Beth Hoffman began her food writing career focused on culture, producing a food series on KUER (an NPR affiliate in Salt Lake City) and receiving a grant to document the stories of immigrant women as they cooked in their homes (which became a radio series that aired on Weekend America). Now twenty years into writing and producing work on food and agriculture, her areas of expertise have grown to include the potential of agriculture in development, the financial viability of farms, and sustainability in agriculture. She has aired and published on NPR's Morning Edition and on their food blog The Salt, written for The Guardian, Civil Eats, and produced work for the News Hour, Latino USA, and The World.
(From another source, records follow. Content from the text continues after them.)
-- pv_equiv track=rewrite | github.com/victoryang126/TestFramework-master | 0701Report/Util.py | _split_explanation
-- ===== SOURCE A (Python) =====
-- from typing import List
--
-- def _split_explanation(explanation: str) -> List[str]:
--     r"""Return a list of individual lines in the explanation.
--
--     This will return a list of lines split on '\n{', '\n}' and '\n~'.
--     Any other newlines will be escaped and appear in the line as the
--     literal '\n' characters.
--     """
--     raw_lines = (explanation or "").split("\n")
--     lines = [raw_lines[0]]
--     for values in raw_lines[1:]:
--         if values and values[0] in ["{", "}", "~", ">"]:
--             lines.append(values)
--         else:
--             lines[-1] += "\\n" + values
--     return lines
-- ===== SOURCE B (Python) =====
-- def _split_explanation(explanation):
--     # One forward pass: escape every newline whose following character is not a
--     # special prefix, then split on the surviving real newlines.
--     s = explanation or ""
--     pieces = []
--     for c, nxt in zip(s, list(s[1:]) + [None]):
--         if c == "\n" and nxt not in ("{", "}", "~", ">"):
--             pieces.append("\\n")
--         else:
--             pieces.append(c)
--     return "".join(pieces).split("\n")
-- ===== Notes on version B (the rewrite author's own statement) =====
-- stated objective: alternative
-- what changed: B replaces A's split-then-recombine loop (mutating the last line) with a single forward escape pass over characters with one-char lookahead followed by one split on the surviving newlines.
import Mathlib
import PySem

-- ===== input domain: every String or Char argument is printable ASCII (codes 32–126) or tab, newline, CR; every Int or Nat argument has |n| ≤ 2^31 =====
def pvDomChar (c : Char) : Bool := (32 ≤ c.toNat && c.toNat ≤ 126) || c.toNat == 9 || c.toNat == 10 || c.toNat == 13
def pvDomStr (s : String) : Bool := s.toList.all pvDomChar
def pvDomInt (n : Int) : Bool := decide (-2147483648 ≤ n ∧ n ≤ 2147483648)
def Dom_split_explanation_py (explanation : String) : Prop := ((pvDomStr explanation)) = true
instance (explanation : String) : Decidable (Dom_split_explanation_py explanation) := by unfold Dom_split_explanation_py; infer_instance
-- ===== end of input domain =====

-- B computes the same lines by escaping non-special newlines in one lookahead pass and
-- splitting once, instead of A's split-then-recombine fold; objective: alternative.


-- ===== PORT A =====
-- Lines are modelled as List Char (String.ofList applied once at the end); 'explanation or ""'
-- is the identity on str inputs.  raw_lines[0] is total (split is never empty): headD.
def stepA (lines : List (List Char)) (values : List Char) : List (List Char) :=
  if values ≠ [] ∧ values.head? ∈ [some '{', some '}', some '~', some '>'] then
    lines ++ [values]                                       -- lines.append(values)
  else
    lines.dropLast ++ [lines.getLastD [] ++ '\\' :: 'n' :: values]  -- lines[-1] += "\\n" + values

def split_explanation_py (explanation : String) : List String :=
  let raw_lines := PySem.Chars.splitOn explanation.toList ['\n']
  let lines := [raw_lines.headD []]
  ((PySem.List.slice raw_lines (some 1) none).foldl stepA lines).map String.ofList

-- ===== PORT B =====
-- zip(s, list(s[1:]) + [None]): each char with its successor (none at the end).
def stepB (acc : List (List Char)) (p : Char × Option Char) : List (List Char) :=
  if p.1 = '\n' ∧ ¬ p.2 ∈ [some '{', some '}', some '~', some '>'] then
    acc ++ [['\\', 'n']]
  else
    acc ++ [[p.1]]

def split_explanation_py_alt (explanation : String) : List String :=
  let s := explanation.toList
  let pieces := (s.zip ((s.drop 1).map some ++ [none])).foldl stepB []
  (PySem.Chars.splitOn pieces.flatten ['\n']).map String.ofList   -- "".join(pieces).split("\n")

-- ===== PRECONDITION & SPEC =====
def Spec_split_explanation_py (explanation : String) (out : List String) : Prop := out = split_explanation_py_alt explanation
instance (explanation : String) (out : List String) : Decidable (Spec_split_explanation_py explanation out) := by unfold Spec_split_explanation_py; infer_instance

-- ===== CLAIM (what is proved, stated in full; the proofs are below) =====
def Claim_equal_split_explanation_py : Prop := ∀ (explanation : String), Dom_split_explanation_py explanation → Spec_split_explanation_py explanation (split_explanation_py explanation)

-- ===== LEMMAS AND PROOFS =====

-- Structural single-char splitter: sp2 s = (first group, remaining groups).
def sp2 : List Char → List Char × List (List Char)
  | [] => ([], [])
  | c :: cs =>
    let r := sp2 cs
    if c = '\n' then ([], r.1 :: r.2) else (c :: r.1, r.2)

-- The escape pass, structurally (what B's zip-fold flattens to).
def escChars : List Char → List Char
  | [] => []
  | c :: rest =>
    if c = '\n' ∧ ¬ rest.head? ∈ [some '{', some '}', some '~', some '>'] then
      '\\' :: 'n' :: escChars rest
    else c :: escChars rest

-- A's merge, structurally.
def mergeA (cur : List Char) : List (List Char) → List (List Char)
  | [] => [cur]
  | v :: vs =>
    if v ≠ [] ∧ v.head? ∈ [some '{', some '}', some '~', some '>'] then
      cur :: mergeA v vs
    else mergeA (cur ++ '\\' :: 'n' :: v) vs

theorem sp2_cons_nl (cs : List Char) : sp2 ('\n' :: cs) = ([], (sp2 cs).1 :: (sp2 cs).2) := by
  simp [sp2]

theorem sp2_cons_ne (c : Char) (cs : List Char) (h : ¬ c = '\n') :
    sp2 (c :: cs) = (c :: (sp2 cs).1, (sp2 cs).2) := by
  simp [sp2, h]

theorem mergeA_cons (cur v : List Char) (vs : List (List Char)) :
    mergeA cur (v :: vs) =
      if v ≠ [] ∧ v.head? ∈ [some '{', some '}', some '~', some '>'] then cur :: mergeA v vs
      else mergeA (cur ++ '\\' :: 'n' :: v) vs := rfl

theorem splitOn_go_single (fuel : Nat) :
    ∀ (l cur : List Char) (accs : List (List Char)), l.length ≤ fuel →
      PySem.Chars.splitOn.go ['\n'] fuel l cur accs =
        accs.reverse ++ (cur.reverse ++ (sp2 l).1) :: (sp2 l).2 := by
  induction fuel with
  | zero =>
    intro l cur accs h
    have hl : l = [] := List.eq_nil_of_length_eq_zero (Nat.le_zero.mp h)
    subst hl
    simp [PySem.Chars.splitOn.go, sp2]
  | succ fuel ih =>
    intro l cur accs h
    cases l with
    | nil => simp [PySem.Chars.splitOn.go, sp2]
    | cons c rest =>
      by_cases hc : c = '\n'
      · subst hc
        simp only [PySem.Chars.splitOn.go, sp2, List.isPrefixOf, BEq.rfl, Bool.true_and,
          if_pos, List.length_cons, List.length_nil, List.drop_succ_cons, List.drop_zero]
        rw [ih rest [] (cur.reverse :: accs) (Nat.le_of_succ_le_succ h)]
        simp
      · have hpre : List.isPrefixOf ['\n'] (c :: rest) = false := by
          simp only [List.isPrefixOf, Bool.and_true, beq_eq_false_iff_ne, ne_eq]
          exact fun hcc => hc hcc.symm
        simp only [PySem.Chars.splitOn.go, hpre, Bool.false_eq_true, if_false]
        rw [ih rest (c :: cur) accs (Nat.le_of_succ_le_succ h)]
        simp [sp2, hc]

theorem splitOn_single (s : List Char) :
    PySem.Chars.splitOn s ['\n'] = (sp2 s).1 :: (sp2 s).2 := by
  unfold PySem.Chars.splitOn
  rw [splitOn_go_single (s.length + 1) s [] [] (Nat.le_succ _)]
  simp

theorem foldl_stepA (gs : List (List Char)) :
    ∀ (pre : List (List Char)) (cur : List Char),
      gs.foldl stepA (pre ++ [cur]) = pre ++ mergeA cur gs := by
  induction gs with
  | nil => intro pre cur; simp [mergeA]
  | cons v vs ih =>
    intro pre cur
    simp only [List.foldl_cons, mergeA, stepA]
    by_cases h : v ≠ [] ∧ v.head? ∈ [some '{', some '}', some '~', some '>']
    · simp only [if_pos h]
      have := ih (pre ++ [cur]) v
      rw [this, List.append_assoc]
      rfl
    · simp only [if_neg h, List.dropLast_concat, List.getLastD_concat]
      exact ih pre (cur ++ '\\' :: 'n' :: v)

theorem head_sp2_spec (cs : List Char) :
    ((sp2 cs).1 ≠ [] ∧ (sp2 cs).1.head? ∈ [some '{', some '}', some '~', some '>']) ↔
      cs.head? ∈ [some '{', some '}', some '~', some '>'] := by
  cases cs with
  | nil => simp [sp2]
  | cons c cs =>
    by_cases hc : c = '\n'
    · subst hc; simp [sp2]
    · simp [sp2, hc]

theorem mergeA_escChars (s : List Char) :
    ∀ (pre : List Char),
      mergeA (pre ++ (sp2 s).1) (sp2 s).2 =
        (pre ++ (sp2 (escChars s)).1) :: (sp2 (escChars s)).2 := by
  induction s with
  | nil => intro pre; simp [sp2, escChars, mergeA]
  | cons c cs ih =>
    intro pre
    by_cases hc : c = '\n'
    · subst hc
      by_cases hs : cs.head? ∈ [some '{', some '}', some '~', some '>']
      · have hsp : (sp2 cs).1 ≠ [] ∧ (sp2 cs).1.head? ∈ [some '{', some '}', some '~', some '>'] :=
          (head_sp2_spec cs).mpr hs
        have he : escChars ('\n' :: cs) = '\n' :: escChars cs := by
          simp [escChars, hs]
        rw [he]
        simp only [sp2_cons_nl, List.append_nil]
        rw [mergeA_cons, if_pos hsp]
        have := ih []
        simp only [List.nil_append] at this
        rw [this]
      · have hsp : ¬ ((sp2 cs).1 ≠ [] ∧ (sp2 cs).1.head? ∈ [some '{', some '}', some '~', some '>']) :=
          fun hh => hs ((head_sp2_spec cs).mp hh)
        have he : escChars ('\n' :: cs) = '\\' :: 'n' :: escChars cs := by
          simp [escChars, hs]
        rw [he]
        simp only [sp2_cons_nl, List.append_nil]
        rw [mergeA_cons, if_neg hsp]
        have := ih (pre ++ ['\\', 'n'])
        rw [List.append_assoc] at this
        simp only [List.cons_append, List.nil_append] at this
        rw [this]
        rw [sp2_cons_ne _ _ (by decide), sp2_cons_ne _ _ (by decide)]
        simp
    · have he : escChars (c :: cs) = c :: escChars cs := by
        simp [escChars, hc]
      rw [he]
      rw [sp2_cons_ne c cs hc, sp2_cons_ne c (escChars cs) hc]
      have := ih (pre ++ [c])
      rw [List.append_assoc] at this
      simp only [List.cons_append, List.nil_append] at this
      rw [this]
      simp

theorem foldB_escChars (s : List Char) :
    ((s.zip ((s.drop 1).map some ++ [none])).foldl stepB []).flatten = escChars s := by
  have main : ∀ (s : List Char) (acc : List (List Char)),
      ((s.zip ((s.drop 1).map some ++ [none])).foldl stepB acc).flatten = acc.flatten ++ escChars s := by
    intro s
    induction s with
    | nil => intro acc; simp [escChars]
    | cons c cs ih =>
      intro acc
      cases cs with
      | nil =>
        by_cases h : (none : Option Char) ∈ [some '{', some '}', some '~', some '>']
        · simp at h
        · by_cases hc : c = '\n'
          · subst hc; simp [stepB, escChars]
          · simp [stepB, escChars, hc]
      | cons d ds =>
        have hz : (c :: d :: ds).zip (((c :: d :: ds).drop 1).map some ++ [none]) =
            (c, some d) :: (d :: ds).zip (((d :: ds).drop 1).map some ++ [none]) := by
          simp [List.zip]
        rw [hz, List.foldl_cons, ih]
        by_cases hcd : c = '\n' ∧ ¬ (some d) ∈ [some '{', some '}', some '~', some '>']
        · rw [stepB, if_pos hcd]
          have he : escChars ('\n' :: d :: ds) = '\\' :: 'n' :: escChars (d :: ds) := by
            simp [escChars, hcd.2]
          rw [hcd.1, he]
          simp
        · rw [stepB, if_neg hcd]
          have he : escChars (c :: d :: ds) = c :: escChars (d :: ds) := by
            simp only [escChars, List.head?_cons]
            rw [if_neg hcd]

          rw [he]
          simp
  have := main s []
  simpa using this

-- ===== VERDICT (by name: the statement is the Claim_ definition above) =====
theorem split_explanation_py_spec : Claim_equal_split_explanation_py := by
  intro e _
  unfold Spec_split_explanation_py split_explanation_py split_explanation_py_alt
  simp only [splitOn_single, foldB_escChars]
  have h1 : [((sp2 e.toList).1 :: (sp2 e.toList).2).headD []] = ([] : List (List Char)) ++ [(sp2 e.toList).1] := by simp
  rw [h1]
  rw [PySem.List.slice_from _ (by decide)]
  simp only [Int.toNat_one, List.drop_one, List.tail_cons]
  rw [foldl_stepA]
  have h2 := mergeA_escChars e.toList []
  simp only [List.nil_append] at h2
  rw [h2, List.nil_append]
-- ===== VERDICT (by name: the statement is the Claim_ definition above) =====
theorem kConcatenationMaxSum1_spec : Claim_equal_kConcatenationMaxSum1 := by
  intro arr k _
  unfold Spec_kConcatenationMaxSum1 kConcatenationMaxSum1 kConcatenationMaxSum1_alt
  by_cases hk1 : k = 1
  · simp [hk1, maxsub_eq_kadane]
  · by_cases hk2 : k = 2
    · simp only [hk2, if_true, if_neg (by norm_num : ¬ (2 : Int) = 1)]
      rw [maxsub_eq_kadane]
      split
      · norm_num
      · rfl
    · simp only [if_neg hk1, if_neg hk2]
      by_cases hs0 : arr.sum ≤ 0
      · rw [if_pos hs0, if_neg (by omega : ¬ arr.sum > 0), maxsub_eq_kadane]
      · have hpos : 0 < arr.sum := by omega
        have hne : arr ≠ [] := by
          rintro rfl
          simp at hpos
        rw [if_neg hs0, if_pos (found_true arr hne hpos), if_pos (by omega : arr.sum > 0),
          maxsub_eq_kadane]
She blogged as the "Hungry Hack" for for two and a half years and wrote a major report and several smaller ones for Oxfam International on how the top ten food and beverage companies in the world contribute to hunger and poverty.

Hoffman also spent much of her adult life teaching, most recently as an Associate Professor in the Media Studies Department at the University of San Francisco, where she created a "Food Media" class to look at the ways in which the media discusses food. She has spoken at several conferences, including the World Food System Center Conference in Acona, Switzerland and at the Trust in Food gathering in Nashville, TN. She was a Fellow and Co-Lecturer at UC Berkeley's School of Journalism (where she also went to graduate school) in the Africa Food and Agriculture Reporting Project and traveled to India, Uganda, and Ethiopia to cover agriculture topics. As Managing Editor of FoodTech Connect and as a freelancer with Free Range Studios in Oakland, she also worked on communications and marketing projects.

Perhaps most importantly, she is now a beginning farmer on a 570-acre farm in Iowa with her husband John. John was raised on the family's farm, and later was trained as a chef, then worked as a produce buyer, a wine buyer, and a butcher for twelve years. Together, the couple has a combined knowledge about almost every aspect of food.